[WORK TASK]
Restate the records that follow. Every word must match.

[SUPPLIED DATA]
lemma pvLoopEqFind (P last : List Char) (hlastS : ' ' ∉ last)
    (pairs : List (List Char × List Char)) (hk : ∀ p ∈ pairs, p.1 ≠ [] ∧ ' ' ∉ p.1) :
    pvLoopA (P ++ ' ' :: last) (PySem.Chars.lower (P ++ ' ' :: last))
        (pairs.map (fun p => (' ' :: p.1, ' ' :: p.2)))
      = Option.map (fun pr => (P ++ [' ']) ++ pr.2)
          (List.find? (fun p => p.1 == PySem.Chars.lower last) pairs) := by
  induction pairs with
  | nil => simp [pvLoopA]
  | cons p rest ih =>
    obtain ⟨k, v⟩ := p
    obtain ⟨-, hkS⟩ := hk ⟨k, v⟩ List.mem_cons_self
    have hIff := pvEndswithIff P last k hlastS hkS
    simp only [List.map_cons, pvLoopA, List.find?]
    by_cases heq : PySem.Chars.lower last = k
    · have hew : PySem.Chars.endswith (PySem.Chars.lower (P ++ ' ' :: last)) (' ' :: k) = true := by
        rw [PySem.Chars.endswith_iff]; exact hIff.mpr heq
      have hb : (k == PySem.Chars.lower last) = true := by simp [heq]
      rw [hew, hb]
      have hsl : PySem.Chars.slice (P ++ ' ' :: last) none (some (-(((' ' :: k).length : Nat) : Int))) = P := by
        have hlen2 : (' ' :: k).length = last.length + 1 := by simp [← heq, PySem.Chars.lower]
        rw [hlen2]
        exact pvSliceNegTail P last last.length rfl
      simp only [hsl, Option.map_some]
      simp [List.append_assoc]
    · have hew : PySem.Chars.endswith (PySem.Chars.lower (P ++ ' ' :: last)) (' ' :: k) = false := by
        rw [Bool.eq_false_iff, ne_eq, PySem.Chars.endswith_iff]
        exact fun h => heq (hIff.mp h)
      have hb : (k == PySem.Chars.lower last) = false := by
        simp [beq_eq_false_iff_ne]; exact fun h => heq h.symm
      rw [hew, hb]
      simp only [Bool.false_eq_true, if_false]
      exact ih (fun q hq => hk q (List.mem_cons_of_mem _ hq))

[COMPLETED EXERCISE]
lemma pvLoopEqFind (P last : List Char) (hlastS : ' ' ∉ last)
    (pairs : List (List Char × List Char)) (hk : ∀ p ∈ pairs, p.1 ≠ [] ∧ ' ' ∉ p.1) :
    pvLoopA (P ++ ' ' :: last) (PySem.Chars.lower (P ++ ' ' :: last))
        (pairs.map (fun p => (' ' :: p.1, ' ' :: p.2)))
      = Option.map (fun pr => (P ++ [' ']) ++ pr.2)
          (List.find? (fun p => p.1 == PySem.Chars.lower last) pairs) := by
  induction pairs with
  | nil => simp [pvLoopA]
  | cons p rest ih =>
    obtain ⟨k, v⟩ := p
    obtain ⟨-, hkS⟩ := hk ⟨k, v⟩ List.mem_cons_self
    have hIff := pvEndswithIff P last k hlastS hkS
    simp only [List.map_cons, pvLoopA, List.find?]
    by_cases heq : PySem.Chars.lower last = k
    · have hew : PySem.Chars.endswith (PySem.Chars.lower (P ++ ' ' :: last)) (' ' :: k) = true := by
        rw [PySem.Chars.endswith_iff]; exact hIff.mpr heq
      have hb : (k == PySem.Chars.lower last) = true := by simp [heq]
      rw [hew, hb]
      have hsl : PySem.Chars.slice (P ++ ' ' :: last) none (some (-(((' ' :: k).length : Nat) : Int))) = P := by
        have hlen2 : (' ' :: k).length = last.length + 1 := by simp [← heq, PySem.Chars.lower]
        rw [hlen2]
        exact pvSliceNegTail P last last.length rfl
      simp only [hsl, Option.map_some]
      simp [List.append_assoc]
    · have hew : PySem.Chars.endswith (PySem.Chars.lower (P ++ ' ' :: last)) (' ' :: k) = false := by
        rw [Bool.eq_false_iff, ne_eq, PySem.Chars.endswith_iff]
        exact fun h => heq (hIff.mp h)
      have hb : (k == PySem.Chars.lower last) = false := by
        simp [beq_eq_false_iff_ne]; exact fun h => heq h.symm
      rw [hew, hb]
      simp only [Bool.false_eq_true, if_false]
      exact ih (fun q hq => hk q (List.mem_cons_of_mem _ hq))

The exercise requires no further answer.